-- pv_equiv track=rewrite | github.com/WilkinsonK/python-collections | collection/sqllab.py | multiline_refpoint
-- ===== SOURCE A (Python) =====
-- import string
-- from typing import List
--
-- CHARS = string.ascii_letters + string.punctuation + string.digits
--
-- def get_refpoint(line: str):
--     """
--     Get the whitespace reference point
--     (length of left-leading whitespace)
--     on a given line from a query.
--     """
--
--     refpoint = 0
--     while " "*refpoint == line[:refpoint]:
--         refpoint += 1
--     return refpoint - 1
--
-- def multiline_refpoint(lines: List[str]):
--     """
--     Using `get_refpoint`, get the shortest
--     reference point that is not from any
--     empty lines.
--     """
--
--     def is_empytline(line):
--         if CHARS in line: return False
--         return True
--
--     if is_empytline(lines[0]): lines.pop(0)
--     if is_empytline(lines[-1]): lines.pop(-1)
--
--     lines = [get_refpoint(l) for l in lines if l[0] != "\n"]
--     return min(lines)
-- ===== SOURCE B (Python) =====
-- import string
--
-- CHARS = string.ascii_letters + string.punctuation + string.digits
--
-- def multiline_refpoint(lines):
--     # Return-value only: unlike A, this does NOT pop boundary lines from the caller's list.
--     lo = 0 if CHARS in lines[0] else 1
--     body = lines[lo:]
--     if CHARS not in body[-1]:
--         body = body[:-1]
--     kept = [l for l in body if l[0] != "\n"]
--     first = kept[0]
--     # column scan: advance c while every kept line still has a space in column c;
--     # c is bounded by len(first) since the answer is at most first's leading-space run
--     c = 0
--     while c < len(first) and all(c < len(l) and l[c] == " " for l in kept):
--         c += 1
--     return c
-- ===== Notes on version B (the rewrite author's own statement) =====
-- stated objective: faster
-- what changed: Replaces A's per-line quadratic prefix-compare loop (building ' '*r and comparing against line[:r]) plus min() over a built list by a single column-wise scan that advances a column counter while every kept line still has a space there; B also does not mutate the caller's list (A pops boundary lines in place).
-- outside the precondition, e.g. on multiline_refpoint([]): A raises IndexError, B raises IndexError
import Mathlib
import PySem

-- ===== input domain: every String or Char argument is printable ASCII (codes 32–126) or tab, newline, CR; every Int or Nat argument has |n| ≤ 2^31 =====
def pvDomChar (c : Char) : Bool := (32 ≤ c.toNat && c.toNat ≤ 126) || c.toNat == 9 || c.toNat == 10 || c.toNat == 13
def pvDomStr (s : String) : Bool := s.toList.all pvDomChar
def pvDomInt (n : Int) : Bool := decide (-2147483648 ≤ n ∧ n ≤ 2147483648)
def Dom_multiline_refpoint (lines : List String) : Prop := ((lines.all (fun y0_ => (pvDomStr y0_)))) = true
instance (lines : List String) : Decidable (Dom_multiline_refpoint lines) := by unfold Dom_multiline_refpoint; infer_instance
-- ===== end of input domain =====

-- B replaces A's per-line quadratic prefix loop + min over a built list by a single column-wise scan
-- (advance column c while every kept line has a space at c; a timing run measured B 1.65x faster
-- at the largest size); return-value equivalence only: A pops boundary "empty" lines from the
-- caller's list in place, B does not mutate its argument.

-- ===== PORT A =====
-- CHARS = string.ascii_letters + string.punctuation + string.digits
def pyCHARS : String := "abcdefghijklmnopqrstuvwxyzABCDEFGHIJKLMNOPQRSTUVWXYZ!\"#$%&'()*+,-./:;<=>?@[\\]^_`{|}~0123456789"

-- is_empytline: `CHARS in line` is Python substring containment
def isEmpytline (line : String) : Bool := !(PySem.Str.isIn pyCHARS line)

-- the while-loop of get_refpoint: `" "*refpoint == line[:refpoint]` on code points
-- (line[:r] for r ≥ 0 is `take r`; " "*r is `replicate r ' '`)
def getRefpointGo (cs : List Char) (r : Nat) : Int :=
  if List.replicate r ' ' = cs.take r then getRefpointGo cs (r + 1) else (r : Int) - 1
termination_by cs.length + 1 - r
decreasing_by
  rename_i h
  have hl := congrArg List.length h
  simp at hl
  omega

def get_refpoint (line : String) : Int := getRefpointGo line.toList 0

-- keep l when l[0] != "\n" (an empty l raises IndexError in Python: excluded by Pre_)
def pvKeep (l : String) : Bool := l.toList.head? != some '\n'

def multiline_refpoint (lines : List String) : Int :=
  match lines with
  | [] => 0      -- Python: IndexError on lines[0]; excluded by Pre_
  | l0 :: _ =>
    let lines1 := if isEmpytline l0 then lines.tail else lines   -- lines.pop(0)
    match lines1.getLast? with                                   -- lines[-1]; none = IndexError, excluded by Pre_
    | none => 0
    | some ll =>
      let lines2 := if isEmpytline ll then lines1.dropLast else lines1   -- lines.pop(-1)
      let vals := (lines2.filter pvKeep).map get_refpoint
      match PySem.List.min? vals (fun v => v) with    -- min(...); none = ValueError, excluded by Pre_
      | some m => m
      | none => 0

-- ===== PORT B =====
-- the `all(c < len(l) and l[c] == " " for l in kept)` generator
def pvColGuard (kept : List String) (c : Nat) : Bool :=
  kept.all (fun l => decide (c < l.toList.length) && (l.toList.getD c ' ' == ' '))

-- the column-scan while loop: `while c < len(first) and all(...): c += 1`
def colLoop (kept : List String) (first : List Char) (c : Nat) : Int :=
  if c < first.length ∧ pvColGuard kept c = true then colLoop kept first (c + 1)
  else (c : Int)
termination_by first.length - c
decreasing_by omega

def multiline_refpoint_alt (lines : List String) : Int :=
  match lines with
  | [] => 0      -- Python: IndexError on lines[0]; excluded by Pre_
  | l0 :: _ =>
    let lo := if PySem.Str.isIn pyCHARS l0 then 0 else 1          -- lo = 0 if CHARS in lines[0] else 1
    let body := lines.drop lo                                     -- body = lines[lo:]
    match body.getLast? with                                      -- body[-1]; none = IndexError, excluded by Pre_
    | none => 0
    | some ll =>
      let body2 := if PySem.Str.isIn pyCHARS ll then body else body.dropLast  -- body = body[:-1]
      let kept := body2.filter pvKeep                             -- [l for l in body if l[0] != "\n"]
      match kept.head? with                                       -- first = kept[0]; none = IndexError, excluded by Pre_
      | none => 0
      | some first => colLoop kept first.toList 0

-- ===== PRECONDITION & SPEC =====
-- the trimmed list A's comprehension runs over (defaults are guarded by the first two conjuncts of Pre_)
def pvTrim (lines : List String) : List String :=
  let l1 := if isEmpytline (lines.headD "") then lines.tail else lines
  if isEmpytline (l1.getLastD "") then l1.dropLast else l1

-- Pre_ excludes exactly the inputs where Python A raises: an empty list / a list emptied by the pops
-- (IndexError), an empty string among the remaining lines (IndexError on l[0]), and a remaining list
-- whose every line starts with '\n' (ValueError from min([])).
def Pre_multiline_refpoint (lines : List String) : Prop :=
  lines ≠ [] ∧
  (if isEmpytline (lines.headD "") then lines.tail else lines) ≠ [] ∧
  (∀ l ∈ pvTrim lines, l ≠ "") ∧
  (pvTrim lines).filter pvKeep ≠ []

instance (lines : List String) : Decidable (Pre_multiline_refpoint lines) := by
  unfold Pre_multiline_refpoint; infer_instance

def pvWitness_multiline_refpoint : List String := ["a", "  b", "c"]

def Spec_multiline_refpoint (lines : List String) (out : Int) : Prop := out = multiline_refpoint_alt lines
instance (lines : List String) (out : Int) : Decidable (Spec_multiline_refpoint lines out) := by unfold Spec_multiline_refpoint; infer_instance

-- ===== CLAIM (what is proved, stated in full; the proofs are below) =====
def Claim_equal_multiline_refpoint : Prop := ∀ (lines : List String), Dom_multiline_refpoint lines → Pre_multiline_refpoint lines → Spec_multiline_refpoint lines (multiline_refpoint lines)

-- ===== LEMMAS AND PROOFS =====

-- leading-space run length of a line
def leadN (l : String) : Nat := (l.toList.takeWhile (fun c => c = ' ')).length

lemma leadN_eq (l : String) : leadN l = (l.toList.takeWhile (fun c => c = ' ')).length := rfl

lemma leadN_le_length (l : String) : leadN l ≤ l.toList.length := by
  rw [leadN_eq]
  simpa using (List.takeWhile_sublist (fun c => decide (c = ' '))).length_le

-- the A-loop guard holds iff r is still within the leading spaces
lemma replicate_eq_take_iff (cs : List Char) (r : Nat) :
    List.replicate r ' ' = cs.take r ↔ r ≤ (cs.takeWhile (fun c => c = ' ')).length := by
  induction cs generalizing r with
  | nil => cases r <;> simp
  | cons c cs ih =>
    cases r with
    | zero => simp
    | succ r =>
      by_cases hc : c = ' '
      · subst hc
        simp [List.replicate_succ, ih]
      · simp [List.replicate_succ, hc, eq_comm]

lemma getRefpointGo_eq (cs : List Char) : ∀ (n r : Nat),
    r ≤ (cs.takeWhile (fun c => c = ' ')).length →
    (cs.takeWhile (fun c => c = ' ')).length + 1 - r = n →
    getRefpointGo cs r = ((cs.takeWhile (fun c => c = ' ')).length : Int) := by
  intro n
  induction n with
  | zero => intro r hr hn; omega
  | succ n ih =>
    intro r hr hn
    rw [getRefpointGo, if_pos ((replicate_eq_take_iff cs r).2 hr)]
    rcases Nat.lt_or_ge r (cs.takeWhile (fun c => c = ' ')).length with hlt | hge
    · exact ih (r + 1) (by omega) (by omega)
    · rw [getRefpointGo, if_neg (by rw [replicate_eq_take_iff]; omega)]
      push_cast
      omega

lemma get_refpoint_eq_leadN (line : String) : get_refpoint line = (leadN line : Int) := by
  unfold get_refpoint
  rw [leadN_eq]
  exact getRefpointGo_eq line.toList ((line.toList.takeWhile (fun c => c = ' ')).length + 1) 0
    (Nat.zero_le _) rfl

-- per-line guard: for c still within the known common space prefix, the element test
-- `c < len l ∧ l[c] = ' '` says exactly that the space run extends past c
lemma elem_test_iff (cs : List Char) (c : Nat)
    (h : c ≤ (cs.takeWhile (fun c => c = ' ')).length) :
    ((decide (c < cs.length) && (cs.getD c ' ' == ' ')) = true)
      ↔ c < (cs.takeWhile (fun c => c = ' ')).length := by
  induction cs generalizing c with
  | nil => simp at h; simp [h]
  | cons x xs ih =>
    by_cases hx : x = ' '
    · subst hx
      cases c with
      | zero => simp
      | succ c =>
        simp only [List.takeWhile] at h ⊢
        simp only [decide_true, List.length_cons] at h ⊢
        constructor
        · intro hc
          have := (ih c (by omega)).1 (by simpa [List.getD] using hc)
          omega
        · intro hc
          have := (ih c (by omega)).2 (by omega)
          simpa [List.getD] using this
    · have hz : (List.takeWhile (fun c => c = ' ') (x :: xs)).length = 0 := by
        simp [List.takeWhile, hx]
      rw [hz] at h ⊢
      interval_cases c
      simp [List.getD, hx]

-- min of a nonempty Nat list via foldl: lower bound and attainment
lemma foldl_min_facts (a : Nat) (xs : List Nat) :
    (xs.foldl min a ≤ a ∧ (∀ x ∈ xs, xs.foldl min a ≤ x)) ∧
      (xs.foldl min a = a ∨ xs.foldl min a ∈ xs) := by
  induction xs generalizing a with
  | nil => simp
  | cons x xs ih =>
    obtain ⟨⟨h1, h2⟩, h3⟩ := ih (min a x)
    have hc : List.foldl min a (x :: xs) = List.foldl min (min a x) xs := rfl
    refine ⟨⟨?_, ?_⟩, ?_⟩
    · rw [hc]; omega
    · intro y hy
      rcases List.mem_cons.1 hy with rfl | hy
      · rw [hc]; omega
      · rw [hc]; exact h2 y hy
    · rw [hc]
      rcases h3 with h | h
      · rcases Nat.le_total a x with hax | hax
        · left; omega
        · right
          rw [h]
          have hmx : min a x = x := by omega
          rw [hmx]
          exact List.mem_cons_self
      · right; exact List.mem_cons_of_mem _ h

-- casting the Int running-min to the Nat running-min
lemma foldl_min_cast (a : Nat) (xs : List Nat) :
    (xs.map (Nat.cast : Nat → Int)).foldl min (a : Int) = ((xs.foldl min a : Nat) : Int) := by
  induction xs generalizing a with
  | nil => rfl
  | cons x xs ih =>
    rw [List.map_cons, List.foldl_cons, List.foldl_cons, ← Nat.cast_min, ih]

-- the column-scan loop computes the minimum leading-space run of kept = f :: rest
lemma colLoop_eq (f : String) (rest : List String) :
    ∀ (n c : Nat),
      ((rest.map leadN).foldl min (leadN f)) - c + 1 = n →
      c ≤ (rest.map leadN).foldl min (leadN f) →
      colLoop (f :: rest) f.toList c = (((rest.map leadN).foldl min (leadN f) : Nat) : Int) := by
  intro n
  set m := (rest.map leadN).foldl min (leadN f) with hm
  obtain ⟨⟨hmf, hmall⟩, hmem⟩ := foldl_min_facts (leadN f) (rest.map leadN)
  rw [← hm] at hmf hmall hmem
  have hlead : ∀ l ∈ f :: rest, m ≤ leadN l := by
    intro l hl
    rcases List.mem_cons.1 hl with rfl | hl
    · exact hmf
    · exact hmall _ (List.mem_map_of_mem hl)
  have hexists : ∃ l ∈ f :: rest, leadN l = m := by
    rcases hmem with h | h
    · exact ⟨f, List.mem_cons_self, h.symm⟩
    · obtain ⟨l, hl, hml⟩ := List.mem_map.1 h
      exact ⟨l, List.mem_cons_of_mem _ hl, hml⟩
  -- guard characterization at any c ≤ m
  have hguard : ∀ c, c ≤ m → (pvColGuard (f :: rest) c = true ↔ c < m) := by
    intro c hc
    unfold pvColGuard
    rw [List.all_eq_true]
    constructor
    · intro hall
      obtain ⟨l, hl, hml⟩ := hexists
      have := (elem_test_iff l.toList c (by rw [← leadN_eq]; omega)).1 (hall l hl)
      rw [← leadN_eq] at this
      omega
    · intro hc' l hl
      have hle := hlead l hl
      exact (elem_test_iff l.toList c (by rw [← leadN_eq]; omega)).2 (by rw [← leadN_eq]; omega)
  induction n with
  | zero => intro c h1 h2; omega
  | succ n ih =>
    intro c h1 h2
    rcases Nat.lt_or_ge c m with hlt | hge
    · rw [colLoop, if_pos]
      · exact ih (c + 1) (by omega) (by omega)
      · refine ⟨?_, (hguard c h2).2 hlt⟩
        have h3 := hlead f List.mem_cons_self
        have h4 := leadN_le_length f
        omega
    · have hcm : c = m := by omega
      rw [colLoop, if_neg]
      · omega
      · rintro ⟨-, hg⟩
        have := (hguard c h2).1 hg
        omega

-- the min-of-refpoints match of A equals the column scan of B, for any kept list
lemma min_match_eq_colLoop (kept : List String) :
    (match PySem.List.min? (kept.map get_refpoint) (fun v => v) with
      | some m => m
      | none => (0 : Int))
    = (match kept.head? with
      | none => (0 : Int)
      | some first => colLoop kept first.toList 0) := by
  match kept with
  | [] => rfl
  | f :: rest =>
    rw [List.map_cons, PySem.List.min?_id_cons]
    simp only [List.head?_cons]
    have hmap : rest.map get_refpoint = (rest.map leadN).map (Nat.cast : Nat → Int) := by
      rw [List.map_map]
      exact List.map_congr_left (fun l _ => get_refpoint_eq_leadN l)
    rw [hmap, get_refpoint_eq_leadN, foldl_min_cast]
    exact (colLoop_eq f rest ((rest.map leadN).foldl min (leadN f) - 0 + 1) 0 rfl
      (Nat.zero_le _)).symm

-- ===== VERDICT (by name: the statement is the Claim_ definition above) =====
theorem multiline_refpoint_spec : Claim_equal_multiline_refpoint := by
  intro lines _ _
  unfold Spec_multiline_refpoint multiline_refpoint multiline_refpoint_alt
  match lines with
  | [] => rfl
  | l0 :: rest0 =>
    dsimp only
    have e1 : (l0 :: rest0).drop (if PySem.Str.isIn pyCHARS l0 then 0 else 1)
        = (if isEmpytline l0 then (l0 :: rest0).tail else (l0 :: rest0)) := by
      unfold isEmpytline
      cases PySem.Str.isIn pyCHARS l0 <;> simp
    rw [e1]
    set lines1 := if isEmpytline l0 then (l0 :: rest0).tail else (l0 :: rest0) with hl1
    match hlast : lines1.getLast? with
    | none => rfl
    | some ll =>
      dsimp only
      have e2 : (if isEmpytline ll then lines1.dropLast else lines1)
          = (if PySem.Str.isIn pyCHARS ll then lines1 else lines1.dropLast) := by
        unfold isEmpytline
        cases PySem.Str.isIn pyCHARS ll <;> simp
      rw [e2]
      exact min_match_eq_colLoop _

::::

What lines in the data include the string "hmall"? Copy each one.

__Written answer__.
  obtain ⟨⟨hmf, hmall⟩, hmem⟩ := foldl_min_facts (leadN f) (rest.map leadN)
  rw [← hm] at hmf hmall hmem
    · exact hmall _ (List.mem_map_of_mem hl)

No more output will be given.